Exercise objective: Return the run of lines below that opens with the line containing "u = queue.popleft()" and closes with the line containing "def Dom_find_bond_path_with_distance (connectivity", keeping each one exact.

Information provided:
-- pv_equiv track=rewrite | github.com/Akarsha1607/Akarsha-Davis | NBO_output_extraction_classification_filteration.py | find_bond_path_with_distance
-- ===== SOURCE A (Python) =====
-- from collections import deque
--
-- def find_bond_path_with_distance(connectivity, start_atom, target_atom):
--     queue = deque([(start_atom, [start_atom])])
--     visited = set()
--     while queue:
--         current_atom, path = queue.popleft()
--         if current_atom == target_atom:
--             return len(path) - 1, path  # Return the bond count and path
--         visited.add(current_atom)
--         for neighbor in connectivity.get(current_atom, []):
--             if neighbor not in visited:
--                 queue.append((neighbor, path + [neighbor]))
-- ===== SOURCE B (Python) =====
-- from collections import deque
--
-- def find_bond_path_with_distance(connectivity, start_atom, target_atom):
--     # Predecessor-map BFS: the queue holds atoms only; each atom is recorded once in a
--     # parent map when discovered, and the path is rebuilt back-to-front at the end,
--     # instead of copying a growing path list into every queue entry as A does.
--     parent = {start_atom: start_atom}
--     queue = deque([start_atom])
--     while queue:
--         u = queue.popleft()
--         if u == target_atom:
--             path = []
--             x = u
--             while parent[x] != x:
--                 path.append(x)
--                 x = parent[x]
--             path.append(x)
--             path.reverse()
--             return len(path) - 1, path
--         for v in connectivity.get(u, []):
--             if v not in parent:
--                 parent[v] = u
--                 queue.append(v)
-- ===== Notes on version B (the rewrite author's own statement) =====
-- stated objective: alternative
-- what changed: B's queue holds atoms only and records each atom's predecessor once in a parent map, rebuilding the path back-to-front at the end, whereas A copies a full path list into every queue entry and can re-enqueue an atom many times because it marks visited only at dequeue.
import Mathlib
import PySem

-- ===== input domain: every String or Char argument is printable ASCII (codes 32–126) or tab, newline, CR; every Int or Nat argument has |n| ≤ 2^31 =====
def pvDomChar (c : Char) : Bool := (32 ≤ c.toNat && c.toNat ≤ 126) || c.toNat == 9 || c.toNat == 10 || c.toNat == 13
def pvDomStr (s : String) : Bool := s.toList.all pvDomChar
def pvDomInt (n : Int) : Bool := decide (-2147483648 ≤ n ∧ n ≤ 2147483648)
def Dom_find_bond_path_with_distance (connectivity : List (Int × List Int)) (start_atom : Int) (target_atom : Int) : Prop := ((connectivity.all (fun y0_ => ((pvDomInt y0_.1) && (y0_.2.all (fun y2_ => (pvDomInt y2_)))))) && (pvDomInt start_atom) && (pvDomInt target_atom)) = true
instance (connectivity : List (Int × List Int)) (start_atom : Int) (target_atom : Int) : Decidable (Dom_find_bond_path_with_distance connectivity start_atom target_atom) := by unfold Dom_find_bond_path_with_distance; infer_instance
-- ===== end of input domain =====

-- B replaces A's queue of (atom, full path copy) — which can also re-enqueue an atom many
-- times since A marks visited only at dequeue — by a queue of atoms plus a predecessor map,
-- rebuilding the path back-to-front only when the target is reached.

-- connectivity.get(u, []) (shared input accessor of both ports)
def pvAdj (c : List (Int × List Int)) (u : Int) : List Int :=
  (PySem.Dict.mk c).getD u []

Answer area:
--         u = queue.popleft()
--         if u == target_atom:
--             path = []
--             x = u
--             while parent[x] != x:
--                 path.append(x)
--                 x = parent[x]
--             path.append(x)
--             path.reverse()
--             return len(path) - 1, path
--         for v in connectivity.get(u, []):
--             if v not in parent:
--                 parent[v] = u
--                 queue.append(v)
-- ===== Notes on version B (the rewrite author's own statement) =====
-- stated objective: alternative
-- what changed: B's queue holds atoms only and records each atom's predecessor once in a parent map, rebuilding the path back-to-front at the end, whereas A copies a full path list into every queue entry and can re-enqueue an atom many times because it marks visited only at dequeue.
import Mathlib
import PySem

-- ===== input domain: every String or Char argument is printable ASCII (codes 32–126) or tab, newline, CR; every Int or Nat argument has |n| ≤ 2^31 =====
def pvDomChar (c : Char) : Bool := (32 ≤ c.toNat && c.toNat ≤ 126) || c.toNat == 9 || c.toNat == 10 || c.toNat == 13
def pvDomStr (s : String) : Bool := s.toList.all pvDomChar
def pvDomInt (n : Int) : Bool := decide (-2147483648 ≤ n ∧ n ≤ 2147483648)
def Dom_find_bond_path_with_distance (connectivity : List (Int × List Int)) (start_atom : Int) (target_atom : Int) : Prop := ((connectivity.all (fun y0_ => ((pvDomInt y0_.1) && (y0_.2.all (fun y2_ => (pvDomInt y2_)))))) && (pvDomInt start_atom) && (pvDomInt target_atom)) = true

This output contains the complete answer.